Lda and it's applications

  • 1. LDA and it’s applications AI HACKERS
  • 2. What is LDA?  LDA stands for latent dirichlet allocation  It is basically of distribution of words in topic k (let’s say 50) with probability of topic k occurring in document d (let’s say 5000)  Mechanism - It uses special kind of distribution called Dirichlet Distribution which is nothing but multi—variate generalization of Beta distribution of probability density function
  • 3. LDA in layman terms Sentence 1: I spend the evening watching football Sentence 2: I ate nachos and guacamole.
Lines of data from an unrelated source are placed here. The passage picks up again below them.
-- pv_equiv track=rewrite | github.com/deniss619/Parse_Ozon | main.py | get_end
-- ===== SOURCE A (Python) =====
-- def get_end(l):
--     l = l % 100
--     if (l > 20):
--         return get_end(l % 10)
--
--     if (l == 1):
--         return 'а'
--     elif (2 <= l <= 4):
--         return 'и'
--     else:
--         return ''
-- ===== SOURCE B (Python) =====
-- def get_end(l):
--     d = l % 10
--     t = l % 100
--     if d == 1 and t != 11:
--         return 'а'
--     if 2 <= d <= 4 and not (12 <= t <= 14):
--         return 'и'
--     return ''
-- ===== Notes on version B (the rewrite author's own statement) =====
-- stated objective: idiomatic
-- what changed: Replaces the %100-then-recurse-on-%10 reduction with the standard non-recursive Russian-plural digit test: last digit and teen-exception (d==1 and t!=11 -> 'а', 2<=d<=4 and t not in 12..14 -> 'и', else '').
import Mathlib
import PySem

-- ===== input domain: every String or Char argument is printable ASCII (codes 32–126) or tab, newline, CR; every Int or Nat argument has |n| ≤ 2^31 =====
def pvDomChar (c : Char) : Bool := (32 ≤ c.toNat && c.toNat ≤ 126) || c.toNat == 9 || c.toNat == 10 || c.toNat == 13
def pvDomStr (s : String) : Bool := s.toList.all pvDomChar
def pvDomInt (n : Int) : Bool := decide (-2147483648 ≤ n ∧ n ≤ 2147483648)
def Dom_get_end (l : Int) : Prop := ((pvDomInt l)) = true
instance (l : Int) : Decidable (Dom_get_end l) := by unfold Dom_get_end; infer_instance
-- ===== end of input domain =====

-- ===== PORT A =====
-- A (literal): l = l % 100; if l > 20: return get_end(l % 10); then the small table.
-- The self-call is ported structurally with a fuel counter (2 suffices: after l % 100
-- the recursive argument is l % 10 < 10 ≤ 20, so the callee never recurses again);
-- the fuel is only a totality guard, never reached at 0 on any input.
def get_end_go (fuel : Nat) (l : Int) : String :=
  match fuel with
  | 0 => ""
  | fuel + 1 =>
    let m := PySem.Int.mod l 100
    if m > 20 then get_end_go fuel (PySem.Int.mod m 10)
    else if m = 1 then "а"
    else if 2 ≤ m ∧ m ≤ 4 then "и"
    else ""

def get_end (l : Int) : String := get_end_go 2 l

-- ===== PORT B =====
-- B (literal): last-digit rule with the teen exception, no recursion.
def get_end_alt (l : Int) : String :=
  let d := PySem.Int.mod l 10
  let t := PySem.Int.mod l 100
  if d = 1 ∧ t ≠ 11 then "а"
  else if (2 ≤ d ∧ d ≤ 4) ∧ ¬ (12 ≤ t ∧ t ≤ 14) then "и"
  else ""

-- ===== PRECONDITION & SPEC =====
def Spec_get_end (l : Int) (out : String) : Prop := out = get_end_alt l
instance (l : Int) (out : String) : Decidable (Spec_get_end l out) := by unfold Spec_get_end; infer_instance

-- ===== CLAIM (what is proved, stated in full; the proofs are below) =====
def Claim_equal_get_end : Prop := ∀ (l : Int), Dom_get_end l → Spec_get_end l (get_end l)

-- ===== LEMMAS AND PROOFS =====

-- the small result table, over Int and over Nat
def tbl (m : Int) : String := if m = 1 then "а" else if 2 ≤ m ∧ m ≤ 4 then "и" else ""
def tblN (m : Nat) : String := if m = 1 then "а" else if 2 ≤ m ∧ m ≤ 4 then "и" else ""

theorem tbl_natCast (n : Nat) : tbl (n : Int) = tblN n := by
  unfold tbl tblN
  norm_cast

theorem get_end_eq (l : Int) :
    get_end l = (if l % 100 > 20 then tbl ((l % 100) % 10) else tbl (l % 100)) := by
  unfold get_end
  have hm : PySem.Int.mod l 100 = l % 100 := PySem.Int.mod_eq_emod_of_pos (by omega)
  simp only [get_end_go, hm]
  by_cases h : l % 100 > 20
  · rw [if_pos h, if_pos h]
    have hm2 : PySem.Int.mod (l % 100) 10 = (l % 100) % 10 :=
      PySem.Int.mod_eq_emod_of_pos (by omega)
    have hb1 : 0 ≤ (l % 100) % 10 := Int.emod_nonneg _ (by omega)
    have hb2 : (l % 100) % 10 < 10 := Int.emod_lt_of_pos _ (by omega)
    have hm3 : PySem.Int.mod ((l % 100) % 10) 100 = (l % 100) % 10 := by
      rw [PySem.Int.mod_eq_emod_of_pos (by omega)]
      exact Int.emod_eq_of_lt hb1 (by omega)
    rw [hm2, hm3]
    rw [if_neg (by omega)]
    simp only [tbl]
  · rw [if_neg h, if_neg h]
    simp [tbl]

theorem get_end_alt_eq (l : Int) :
    get_end_alt l =
      (if ((l % 100) % 10 = 1 ∧ l % 100 ≠ 11) then "а"
       else if (2 ≤ (l % 100) % 10 ∧ (l % 100) % 10 ≤ 4) ∧ ¬ (12 ≤ l % 100 ∧ l % 100 ≤ 14)
       then "и" else "") := by
  unfold get_end_alt
  have h1 : PySem.Int.mod l 10 = l % 10 := PySem.Int.mod_eq_emod_of_pos (by omega)
  have h2 : PySem.Int.mod l 100 = l % 100 := PySem.Int.mod_eq_emod_of_pos (by omega)
  rw [h1, h2, ← Int.emod_emod_of_dvd l (show (10:Int) ∣ 100 by norm_num)]

theorem keyN : ∀ n : Nat, n < 100 →
    (if 20 < n then tblN (n % 10) else tblN n)
    = (if (n % 10 = 1 ∧ n ≠ 11) then "а"
       else if (2 ≤ n % 10 ∧ n % 10 ≤ 4) ∧ ¬ (12 ≤ n ∧ n ≤ 14) then "и"
       else "") := by
  intro n _
  unfold tblN
  by_cases h : 20 < n
  · simp only [if_pos h]
    split_ifs <;> first | rfl | omega
  · simp only [if_neg h]
    split_ifs <;> first | rfl | omega

-- ===== VERDICT (by name: the statement is the Claim_ definition above) =====
theorem get_end_spec : Claim_equal_get_end := by
  unfold Claim_equal_get_end Spec_get_end
  intro l _
  rw [get_end_eq, get_end_alt_eq]
  have hb : 0 ≤ l % 100 ∧ l % 100 < 100 :=
    ⟨Int.emod_nonneg l (by omega), Int.emod_lt_of_pos l (by omega)⟩
  obtain ⟨n, hn⟩ : ∃ n : Nat, (n : Int) = l % 100 := ⟨(l % 100).toNat, Int.toNat_of_nonneg hb.1⟩
  have hn100 : n < 100 := by omega
  rw [← hn]
  have e1 : (n : Int) % 10 = ((n % 10 : Nat) : Int) := by push_cast; ring
  rw [e1, tbl_natCast, tbl_natCast]
  have hkey := keyN n hn100
  norm_cast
Sentence 3: I spend the evening watching football while eating nachos and guacamole. LDA might say something like: Sentence A is 100% about Topic 1 Sentence B is 100% Topic 2 Sentence C is 65% is Topic 1, 35% Topic 2 But also tells that Topic 1 is about football (50%), evening (50%), topic 2 is about nachos (50%), guacamole (50)%
  • 5. LDA is Bayesian Network of Probability Density function
  • 6. LDA history Andrew NgDavid Blei Michael I Jordan
  • 8. Packages used in python  sudo pip install nltk  sudo pip install genism  sudo pip intall stop-words
  • 9. Stop words  Stop words are commonly occurring words which doesn’t contribute to topic modelling.  the, and, or  However, sometimes, removing stop words affect topic modelling  For e.g., Thor The Ragnarok is a single topic but we use stop words mechanism, then it will be removed.
  • 10. Porter’s Stemmer algorithm  A common NLP technique to reduce topically similar words to their root. For e.g., “stemming,” “stemmer,” “stemmed,” all have similar meanings; stemming reduces those terms to “stem.”  Important for topic modeling, which would otherwise view those terms as separate entities and reduce their importance in the model.  It's a bunch of rules for reducing a word:  sses -> es  ies -> i  ational -> ate  tional -> tion  s -> ∅  when conflicts, the longest rule wins  Bad idea unless you customize it.
  • 11. Porter’s Stemmer algorithm -Flowchart Arabic Stemming Process Simple Stemming Process
  • 12. Lemmatization  It goes one step further than stemming.  It obtains grammatically correct words and distinguishes words by their word sense with the use of a vocabulary (e.g., type can mean write or category).  It is a much more difficult and expensive process than stemming.
  • 17. LDA 2 VEC – what really happens? https://arxiv.org/pdf/1605.02019.pdf LDA2VEC model adds in skipgrams. A word predicts another word in the same window, as in word2vec, but also has the notion of a context vector which only changes at the document level as in LDA.
  • 18. Lda2Vec – Pytorch code  Source: https://github.com/TropComplique/lda2vec-pytorch  Go to 20newsgroups/.  Run get_windows.ipynb to prepare data.  Run python train.py for training.  Run explore_trained_model.ipynb.  To use this on your data you need to edit get_windows.ipynb. Also there are hyperparameters in 20newsgroups/train.py, utils/training.py, utils/lda2vec_loss.py.